# Jessica & Salem



## Fuzzy_moo (Mar 9, 2011)

Jessica the siamese (who is living with my mom as I recently moved out into my own property) and Salem who unfortunately passed away 14 months ago at the age of 18.


----------



## merothe (Jun 4, 2010)

Awww they look lovely! They look like they are planning trouble


----------



## Fuzzy_moo (Mar 9, 2011)

merothe said:


> Awww they look lovely! They look like they are planning trouble


Thanks  and just the siamese is planning!
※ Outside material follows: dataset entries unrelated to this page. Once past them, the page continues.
-- pv_equiv track=rewrite | github.com/Wtfkunxl/career-intelligence-dashboard | career_intelligence/roadmap/generator.py | generate_roadmap
-- ===== SOURCE A (Python) =====
-- def generate_roadmap(missing_skills):
--     """
--     Distributes missing skills across 3 months.
--     """
--     if not missing_skills:
--         return {}
--
--     # Basic clean up
--     skills = sorted(list(set(missing_skills)))
--     n = len(skills)
--
--     roadmap = {
--         "Month 1": [],
--         "Month 2": [],
--         "Month 3": []
--     }
--
--     # Dynamic distribution
--     for i, skill in enumerate(skills):
--         if i % 3 == 0:
--             roadmap["Month 1"].append(skill)
--         elif i % 3 == 1:
--             roadmap["Month 2"].append(skill)
--         else:
--             roadmap["Month 3"].append(skill)
--
--     return roadmap
-- ===== SOURCE B (Python) =====
-- def generate_roadmap(missing_skills):
--     """
--     Distributes missing skills across 3 months.
--     """
--     if not missing_skills:
--         return {}
--
--     skills = sorted(set(missing_skills))
--     return {
--         "Month 1": skills[0::3],
--         "Month 2": skills[1::3],
--         "Month 3": skills[2::3],
--     }
-- ===== Notes on version B (the rewrite author's own statement) =====
-- stated objective: idiomatic
-- what changed: Replaces the enumerate loop that dispatches each skill by i % 3 into pre-initialized dict lists with a direct dict display whose month lists are extracted whole as strided slices skills[0::3], skills[1::3], skills[2::3].
import Mathlib
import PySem

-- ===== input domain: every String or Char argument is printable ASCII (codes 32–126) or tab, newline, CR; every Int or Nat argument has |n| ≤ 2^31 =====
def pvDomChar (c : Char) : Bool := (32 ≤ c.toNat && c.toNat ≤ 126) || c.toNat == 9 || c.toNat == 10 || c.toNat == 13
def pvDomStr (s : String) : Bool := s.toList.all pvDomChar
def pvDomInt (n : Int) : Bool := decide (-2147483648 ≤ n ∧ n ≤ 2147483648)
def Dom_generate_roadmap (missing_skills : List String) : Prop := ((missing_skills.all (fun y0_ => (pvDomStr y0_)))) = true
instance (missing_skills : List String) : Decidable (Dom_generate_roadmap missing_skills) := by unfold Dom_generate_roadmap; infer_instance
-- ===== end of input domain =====

-- B replaces A's per-element i % 3 dispatch loop with a dict display of three strided slices (idiomatic; same cost).

-- ===== PORT A =====
-- loop body of A's 'for i, skill in enumerate(skills)'
def roadmapStep (r : PySem.Dict String (List String)) (p : Int × String) : PySem.Dict String (List String) :=
  if PySem.Int.mod p.1 3 == 0 then r.modify "Month 1" [] (fun l => l ++ [p.2])
  else if PySem.Int.mod p.1 3 == 1 then r.modify "Month 2" [] (fun l => l ++ [p.2])
  else r.modify "Month 3" [] (fun l => l ++ [p.2])

def generate_roadmap (missing_skills : List String) : List (String × List String) :=
  if missing_skills.isEmpty then []
  else
    let skills := PySem.List.sorted (PySem.Set.ofList missing_skills) (fun x => x) false
    let _n := skills.length
    let roadmap : PySem.Dict String (List String) :=
      PySem.Dict.ofList [("Month 1", []), ("Month 2", []), ("Month 3", [])]
    ((PySem.List.enumerate skills 0).foldl roadmapStep roadmap).items

-- ===== PORT B =====
def generate_roadmap_alt (missing_skills : List String) : List (String × List String) :=
  if missing_skills.isEmpty then []
  else
    let skills := PySem.List.sorted (PySem.Set.ofList missing_skills) (fun x => x) false
    [("Month 1", (PySem.List.slice? skills (some 0) none 3).getD []),
     ("Month 2", (PySem.List.slice? skills (some 1) none 3).getD []),
     ("Month 3", (PySem.List.slice? skills (some 2) none 3).getD [])]

-- ===== PRECONDITION & SPEC =====
def Spec_generate_roadmap (missing_skills : List String) (out : List (String × List String)) : Prop := out = generate_roadmap_alt missing_skills
instance (missing_skills : List String) (out : List (String × List String)) : Decidable (Spec_generate_roadmap missing_skills out) := by unfold Spec_generate_roadmap; infer_instance

-- ===== CLAIM (what is proved, stated in full; the proofs are below) =====
def Claim_equal_generate_roadmap : Prop := ∀ (missing_skills : List String), Dom_generate_roadmap missing_skills → Spec_generate_roadmap missing_skills (generate_roadmap missing_skills)

-- ===== LEMMAS AND PROOFS =====

-- elements of s at positions p (counting from k) with (k + p) % 3 = r: what A's loop sends to month r+1
def pick (r : Nat) : Nat → List String → List String
  | _, [] => []
  | k, x :: t => if k % 3 = r then x :: pick r (k + 1) t else pick r (k + 1) t

-- every third element, starting with the first: the stride-3 selection
def every3 : List String → List String
  | [] => []
  | x :: t => x :: every3 (t.drop 2)
termination_by l => l.length
decreasing_by simp

@[simp] theorem every3_nil : every3 [] = [] := by rw [every3]

@[simp] theorem every3_cons (x : String) (t : List String) :
    every3 (x :: t) = x :: every3 (t.drop 2) := by rw [every3]

theorem pick_eq_every3 (r : Nat) (hr : r < 3) :
    ∀ (s : List String) (k : Nat), k % 3 = r → pick r k s = every3 s := by
  intro s
  induction s using every3.induct with
  | case1 => intro k _; simp [pick]
  | case2 x t ih =>
    intro k hk
    match t with
    | [] => simp [pick, hk]
    | [y] =>
      simp [pick, hk]
      omega
    | y :: z :: u =>
      have h1 : ¬ (k + 1) % 3 = r := by omega
      have h2 : ¬ (k + 2) % 3 = r := by omega
      have h3 : (k + 3) % 3 = r := by omega
      simp only [pick, hk, if_pos, every3, List.drop]
      rw [if_neg h1, show k + 1 + 1 = k + 2 by omega, if_neg h2,
          show k + 2 + 1 = k + 3 by omega]
      simpa using ih (k + 3) h3

theorem fold_roadmap (s : List String) : ∀ (k : Nat) (a b c : List String),
    (PySem.List.enumerate s (k : Int)).foldl roadmapStep
      (PySem.Dict.mk [("Month 1", a), ("Month 2", b), ("Month 3", c)]) =
    PySem.Dict.mk [("Month 1", a ++ pick 0 k s), ("Month 2", b ++ pick 1 k s),
                   ("Month 3", c ++ pick 2 k s)] := by
  induction s with
  | nil => intro k a b c; simp [PySem.List.enumerate, pick]
  | cons x t ih =>
    intro k a b c
    rw [PySem.List.enumerate_cons, List.foldl_cons]
    have hmod : PySem.Int.mod (k : Int) 3 = ((k % 3 : Nat) : Int) := by
      exact_mod_cast PySem.Int.mod_natCast k 3
    have hk1 : ((k : Int) + 1) = ((k + 1 : Nat) : Int) := by push_cast; ring
    have hstep : roadmapStep (PySem.Dict.mk [("Month 1", a), ("Month 2", b), ("Month 3", c)]) ((k : Int), x) =
        PySem.Dict.mk [("Month 1", if k % 3 = 0 then a ++ [x] else a),
                       ("Month 2", if k % 3 = 1 then b ++ [x] else b),
                       ("Month 3", if k % 3 = 2 then c ++ [x] else c)] := by
      have h3 : k % 3 = 0 ∨ k % 3 = 1 ∨ k % 3 = 2 := by omega
      rcases h3 with h | h | h <;>
        simp only [roadmapStep, hmod, h] <;> norm_num <;>
        simp [PySem.Dict.modify, PySem.Dict.insert, PySem.Dict.getD, PySem.Dict.get?]
    rw [hstep, hk1, ih]
    have h3 : k % 3 = 0 ∨ k % 3 = 1 ∨ k % 3 = 2 := by omega
    rcases h3 with h | h | h <;>
      simp [pick, h]

theorem filterMap_stride (ys : List String) :
    List.filterMap (fun k => ys[3 * k]?) (List.range ((ys.length + 2) / 3)) = every3 ys := by
  induction ys using every3.induct with
  | case1 => simp
  | case2 x t ih =>
    have hc : ((x :: t).length + 2) / 3 = ((t.drop 2).length + 2) / 3 + 1 := by
      simp [List.length_drop]; omega
    rw [hc, List.range_succ_eq_map, List.filterMap_cons]
    simp only [Nat.mul_zero, List.getElem?_cons_zero]
    rw [List.filterMap_map]
    have hfun : ∀ k : Nat, ((x :: t)[3 * Nat.succ k]?) = (t.drop 2)[3 * k]? := by
      intro k
      rw [List.getElem?_drop]
      have : 3 * Nat.succ k = (2 + 3 * k) + 1 := by omega
      rw [this, List.getElem?_cons_succ]
    rw [every3_cons]
    congr 1
    refine (List.filterMap_congr ?_).trans ih
    intro k _
    exact hfun k

theorem slice3_eq_every3 (s : List String) (o : Nat) (ho : o < 3) :
    (PySem.List.slice? s (some (o : Int)) none 3).getD [] = every3 (s.drop o) := by
  have h30 : ¬ ((3:Int) = 0) := by norm_num
  have h3n : ¬ ((3:Int) < 0) := by norm_num
  have hno : ¬ ((o:Int) < 0) := by omega
  unfold PySem.List.slice? PySem.List.sliceIndices
  simp only [if_neg h30, if_neg h3n, if_neg hno, Option.getD_some,
    if_pos (show (0:Int) < 3 by norm_num)]
  by_cases hn : s.length ≤ o
  · rw [min_eq_right (by exact_mod_cast hn), if_neg (by omega),
      List.drop_eq_nil_of_le hn]
    simp
  · push Not at hn
    rw [min_eq_left (by exact_mod_cast hn.le), if_pos (by exact_mod_cast hn)]
    have hcast : (s.length:Int) - o + 3 - 1 = (((s.drop o).length + 2 : Nat) : Int) := by
      rw [List.length_drop]; push_cast; omega
    rw [hcast]
    have hcount : ((((s.drop o).length + 2 : Nat) : Int) / 3).toNat
        = ((s.drop o).length + 2) / 3 := rfl
    rw [hcount]
    have hidx : ∀ k : Nat, k ∈ List.range (((s.drop o).length + 2) / 3) →
        s[((o:Int) + 3 * (k:Int)).toNat]? = (s.drop o)[3 * k]? := by
      intro k _
      rw [List.getElem?_drop, show ((o:Int) + 3 * (k:Int)).toNat = o + 3 * k by omega]
    rw [List.filterMap_congr hidx, filterMap_stride]

theorem generate_roadmap_spec : Claim_equal_generate_roadmap := by
  intro ms _
  unfold Spec_generate_roadmap generate_roadmap generate_roadmap_alt
  by_cases h : ms.isEmpty
  · simp [h]
  · simp only [h, if_neg, Bool.false_eq_true, not_false_eq_true]
    set s := PySem.List.sorted (PySem.Set.ofList ms) (fun x => x) false with hs
    have hofList : (PySem.Dict.ofList [("Month 1", ([] : List String)), ("Month 2", []), ("Month 3", [])]) =
        PySem.Dict.mk [("Month 1", []), ("Month 2", []), ("Month 3", [])] := by decide
    rw [hofList]
    have := fold_roadmap s 0 [] [] []
    rw [show ((0 : Nat) : Int) = (0 : Int) by simp] at this
    rw [this]
    have e0 := slice3_eq_every3 s 0 (by omega)
    have e1 := slice3_eq_every3 s 1 (by omega)
    have e2 := slice3_eq_every3 s 2 (by omega)
    simp only [Nat.cast_zero, Nat.cast_one, Nat.cast_ofNat] at e0 e1 e2
    have p0 : pick 0 0 s = every3 s := by
      simpa using pick_eq_every3 0 (by omega) s 0 (by omega)
    have p1 : pick 1 0 s = every3 (s.drop 1) := by
      cases s with
      | nil => simp [pick]
      | cons x t => simp [pick]; exact pick_eq_every3 1 (by omega) t 1 (by omega)
    have p2 : pick 2 0 s = every3 (s.drop 2) := by
      cases s with
      | nil => simp [pick]
      | cons x t =>
        cases t with
        | nil => simp [pick]
        | cons y u => simp [pick]; exact pick_eq_every3 2 (by omega) u 2 (by omega)
    simp [p0, p1, p2, e0, e1, e2]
Salem wasn't the brightest cookie in the jar  loved him all the same though


----------



## merothe (Jun 4, 2010)

Well every evil genius needs a sidekick


----------



## popoki (Dec 28, 2010)

merothe said:


> Well every evil genius needs a sidekick


:lol:

cute cats!


----------



## katie200 (May 11, 2009)

Awww cute cats


----------



## Petitepuppet (May 30, 2009)

aww lovely cats x


----------



## colliemerles (Nov 2, 2007)

_what a lovely picture, sorry that Salem is no longer here , i hope you have lots of happy memories of him, _


----------



## Dally Banjo (Oct 22, 2009)

Awwwwwwwwwwwwwwwwwwwwwwwwwwwwwwwwwwwwwwww :001_wub::001_wub: such a shame about Salem  18 is a good age though


----------